ACTION ITEM:
Only the number is wanted: tally the lines below that contain the word "into".

Content starts

-- pv_equiv track=rewrite | github.com/Au3C2/AutoCullingF1 | sample_test_set.py | _group_bursts
-- ===== SOURCE A (Python) =====
-- def _group_bursts(filenames: list[str], seq_map: dict[str, int]) -> list[list[str]]:
--     """Group filenames into burst groups using SequenceImageNumber.
--
--     SeqNum == 1 starts a new group.
--     """
--     groups: list[list[str]] = []
--     current: list[str] = []
--
--     for fname in filenames:
--         seq = seq_map.get(fname, 1)
--         if seq == 1 and current:
--             groups.append(current)
--             current = []
--         current.append(fname)
--
--     if current:
--         groups.append(current)
--     return groups
-- ===== SOURCE B (Python) =====
-- def _group_bursts(filenames: list[str], seq_map: dict[str, int]) -> list[list[str]]:
--     """Group filenames into burst groups, built back-to-front.
--
--     Scan right-to-left: an element with SeqNum == 1 begins (and, seen from the
--     right, closes) a group.  Groups and their members are collected in reverse
--     and flipped once at the end.
--     """
--     rev_groups: list[list[str]] = [[]]
--     for fname in reversed(filenames):
--         rev_groups[-1].append(fname)
--         if seq_map.get(fname, 1) == 1:
--             rev_groups.append([])
--     if not rev_groups[-1]:
--         rev_groups.pop()
--     return [g[::-1] for g in rev_groups][::-1]
-- ===== Notes on version B (the rewrite author's own statement) =====
-- stated objective: alternative
-- what changed: B scans the filenames right-to-left, collecting groups and their members back-to-front (a SeqNum==1 element closes the group it starts) and flipping everything once at the end, instead of A's forward pass with a groups/current accumulator pair and a final flush.
import Mathlib
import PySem

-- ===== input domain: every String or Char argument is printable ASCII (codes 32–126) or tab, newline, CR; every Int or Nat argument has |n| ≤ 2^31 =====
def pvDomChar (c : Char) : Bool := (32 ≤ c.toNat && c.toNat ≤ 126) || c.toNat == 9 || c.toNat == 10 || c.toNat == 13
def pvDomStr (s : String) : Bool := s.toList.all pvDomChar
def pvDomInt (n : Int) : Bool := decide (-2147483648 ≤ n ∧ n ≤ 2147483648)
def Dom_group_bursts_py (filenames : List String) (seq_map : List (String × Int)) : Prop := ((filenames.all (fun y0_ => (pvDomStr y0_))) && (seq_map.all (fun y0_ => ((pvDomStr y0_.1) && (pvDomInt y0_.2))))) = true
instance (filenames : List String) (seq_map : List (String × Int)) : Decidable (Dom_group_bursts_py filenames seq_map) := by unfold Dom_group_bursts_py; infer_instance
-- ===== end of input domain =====

-- B builds the groups back-to-front by a right-to-left scan; same O(n) cost, different decomposition.

-- ===== PORT A =====
-- seq_map.get(fname, 1): first-match lookup with default
def group_bursts_py (filenames : List String) (seq_map : List (String × Int)) : List (List String) :=
  let st := filenames.foldl (fun (st : List (List String) × List String) fname =>
      let seq := PySem.Dict.getD (PySem.Dict.mk seq_map) fname 1
      if seq = 1 ∧ st.2 ≠ [] then (st.1 ++ [st.2], [fname])
      else (st.1, st.2 ++ [fname])) ([], [])
  if st.2 ≠ [] then st.1 ++ [st.2] else st.1

-- ===== PORT B =====
-- rev_groups[-1].append(fname) — append to the last group
def pvUpdateLast : List (List String) → String → List (List String)
  | [], _ => []
  | [g], f => [g ++ [f]]
  | g :: g' :: gs, f => g :: pvUpdateLast (g' :: gs) f

def pvStepB (seq_map : List (String × Int)) (gs : List (List String)) (fname : String) : List (List String) :=
  let gs' := pvUpdateLast gs fname
  if PySem.Dict.getD (PySem.Dict.mk seq_map) fname 1 = 1 then gs' ++ [[]] else gs'

def group_bursts_py_alt (filenames : List String) (seq_map : List (String × Int)) : List (List String) :=
  let rev_groups := filenames.reverse.foldl (pvStepB seq_map) [[]]
  let rev_groups := match rev_groups.getLast? with
    | some [] => rev_groups.dropLast      -- if not rev_groups[-1]: rev_groups.pop()
    | _ => rev_groups
  (rev_groups.map List.reverse).reverse   -- [g[::-1] for g in rev_groups][::-1]

-- ===== PRECONDITION & SPEC =====
def Spec_group_bursts_py (filenames : List String) (seq_map : List (String × Int)) (out : List (List String)) : Prop := out = group_bursts_py_alt filenames seq_map
instance (filenames : List String) (seq_map : List (String × Int)) (out : List (List String)) : Decidable (Spec_group_bursts_py filenames seq_map out) := by unfold Spec_group_bursts_py; infer_instance

-- ===== CLAIM (what is proved, stated in full; the proofs are below) =====
def Claim_equal_group_bursts_py : Prop := ∀ (filenames : List String) (seq_map : List (String × Int)), Dom_group_bursts_py filenames seq_map → Spec_group_bursts_py filenames seq_map (group_bursts_py filenames seq_map)

-- ===== LEMMAS AND PROOFS =====

-- Right-to-left characterisation: foldr with head = the open (leftmost) group.
def pvStepH (seq_map : List (String × Int)) (x : String) (acc : List (List String)) : List (List String) :=
  let acc' := match acc with | [] => [[x]] | g :: gs => (x :: g) :: gs
  if PySem.Dict.getD (PySem.Dict.mk seq_map) x 1 = 1 then [] :: acc' else acc'

def pvH (seq_map : List (String × Int)) (l : List String) : List (List String) :=
  l.foldr (pvStepH seq_map) [[]]

def pvM (r : List (List String)) : List (List String) := (r.map List.reverse).reverse

def pvGlue (cur : List String) : List (List String) → List (List String)
  | [] => if cur = [] then [] else [cur]
  | g :: gs => if cur = [] ∧ g = [] then gs else (cur ++ g) :: gs

lemma pvStepH_ne_nil (m : List (String × Int)) (x : String) (a : List (List String)) :
    pvStepH m x a ≠ [] := by
  unfold pvStepH
  cases a <;> simp only [] <;> split <;> simp

lemma pvH_ne_nil (m : List (String × Int)) (l : List String) : pvH m l ≠ [] := by
  cases l with
  | nil => simp [pvH]
  | cons x xs => exact pvStepH_ne_nil m x _

lemma pvUpdateLast_concat (gs : List (List String)) (g : List String) (f : String) :
    pvUpdateLast (gs ++ [g]) f = gs ++ [g ++ [f]] := by
  induction gs with
  | nil => rfl
  | cons h t ih =>
    cases t with
    | nil => simp [pvUpdateLast]
    | cons h' t' => simpa [pvUpdateLast] using ih

lemma pvStepB_comm (m : List (String × Int)) (x : String) (r : List (List String)) (hr : r ≠ []) :
    pvStepB m (pvM r) x = pvM (pvStepH m x r) := by
  cases r with
  | nil => exact absurd rfl hr
  | cons g gs =>
    unfold pvStepB pvStepH pvM
    simp only [List.map_cons, List.reverse_cons]
    rw [pvUpdateLast_concat]
    split <;> simp

lemma pvFoldr_ne_nil (m : List (String × Int)) (l : List String) (r : List (List String)) (hr : r ≠ []) :
    l.foldr (pvStepH m) r ≠ [] := by
  cases l with
  | nil => exact hr
  | cons x xs => exact pvStepH_ne_nil m x _

lemma pvMirror (m : List (String × Int)) (l : List String) (r : List (List String)) (hr : r ≠ []) :
    l.reverse.foldl (pvStepB m) (pvM r) = pvM (l.foldr (pvStepH m) r) := by
  induction l with
  | nil => rfl
  | cons x xs ih =>
    simp only [List.reverse_cons, List.foldl_append, List.foldl_cons, List.foldl_nil, ih,
      List.foldr_cons]
    exact pvStepB_comm m x _ (pvFoldr_ne_nil m xs r hr)

lemma pvUnM (r : List (List String)) : ((pvM r).map List.reverse).reverse = r := by
  simp [pvM, List.map_reverse]

-- B's result is pvGlue [] (pvH m l)
lemma pvB_eq_glue (m : List (String × Int)) (l : List String) :
    group_bursts_py_alt l m = pvGlue [] (pvH m l) := by
  unfold group_bursts_py_alt
  have h1 : l.reverse.foldl (pvStepB m) [[]] = pvM (pvH m l) := by
    have := pvMirror m l [[]] (by simp)
    simpa [pvM, pvH] using this
  rw [h1]
  obtain ⟨g, gs, hg⟩ : ∃ g gs, pvH m l = g :: gs := by
    cases hh : pvH m l with
    | nil => exact absurd hh (pvH_ne_nil m l)
    | cons g gs => exact ⟨g, gs, rfl⟩
  rw [hg]
  by_cases hge : g = []
  · subst hge
    simp [pvM, pvGlue]
  · have : g.reverse ≠ [] := by simpa using hge
    simp only [pvM, List.map_cons, List.reverse_cons, List.getLast?_concat]
    rw [pvGlue]
    simp only [hge, and_false, if_false, List.nil_append]
    cases hgr : g.reverse with
    | nil => exact absurd hgr this
    | cons a b =>
      have : ((((gs.map List.reverse).reverse ++ [g.reverse]).map List.reverse)).reverse = g :: gs := by
        have := pvUnM (g :: gs)
        simpa [pvM] using this
      simpa [hgr] using this

-- A's loop invariant
def pvStepA (m : List (String × Int)) (st : List (List String) × List String) (fname : String) :
    List (List String) × List String :=
  if PySem.Dict.getD (PySem.Dict.mk m) fname 1 = 1 ∧ st.2 ≠ [] then (st.1 ++ [st.2], [fname])
  else (st.1, st.2 ++ [fname])

lemma pvA_eq (l : List String) (m : List (String × Int)) :
    group_bursts_py l m =
      (let st := l.foldl (pvStepA m) ([], [])
       if st.2 ≠ [] then st.1 ++ [st.2] else st.1) := rfl

lemma pvA_loop (m : List (String × Int)) (l : List String) :
    ∀ (groups : List (List String)) (cur : List String),
    (let st := l.foldl (pvStepA m) (groups, cur)
     if st.2 ≠ [] then st.1 ++ [st.2] else st.1)
    = groups ++ pvGlue cur (pvH m l) := by
  induction l with
  | nil =>
    intro groups cur
    by_cases hc : cur = [] <;> simp [pvH, pvGlue, hc]
  | cons x xs ih =>
    intro groups cur
    obtain ⟨g, gs, hg⟩ : ∃ g gs, pvH m xs = g :: gs := by
      cases hh : pvH m xs with
      | nil => exact absurd hh (pvH_ne_nil m xs)
      | cons g gs => exact ⟨g, gs, rfl⟩
    have hHx : pvH m (x :: xs) = pvStepH m x (pvH m xs) := rfl
    simp only [List.foldl_cons]
    by_cases hcond : PySem.Dict.getD (PySem.Dict.mk m) x 1 = 1 ∧ cur ≠ []
    · rw [show pvStepA m (groups, cur) x = (groups ++ [cur], [x]) from if_pos hcond]
      have := ih (groups ++ [cur]) [x]
      simp only [this, hHx, hg, pvStepH, hcond.1, if_pos]
      simp [pvGlue, hcond.2]
    · rw [show pvStepA m (groups, cur) x = (groups, cur ++ [x]) from if_neg hcond]
      have := ih groups (cur ++ [x])
      simp only [this, hHx, hg, pvStepH]
      by_cases hseq : PySem.Dict.getD (PySem.Dict.mk m) x 1 = 1
      · have hcur : cur = [] := by
          by_contra hne
          exact hcond ⟨hseq, hne⟩
        subst hcur
        simp [hseq, pvGlue]
      · simp only [hseq, if_false]
        by_cases hc : cur = [] <;> simp [pvGlue, hc]

-- ===== VERDICT (by name: the statement is the Claim_ definition above) =====
theorem group_bursts_py_spec : Claim_equal_group_bursts_py := by
  intro filenames seq_map _
  unfold Spec_group_bursts_py
  rw [pvB_eq_glue, pvA_eq]
  simpa using pvA_loop seq_map filenames [] []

Content ends

WRITTEN RESPONSE:
2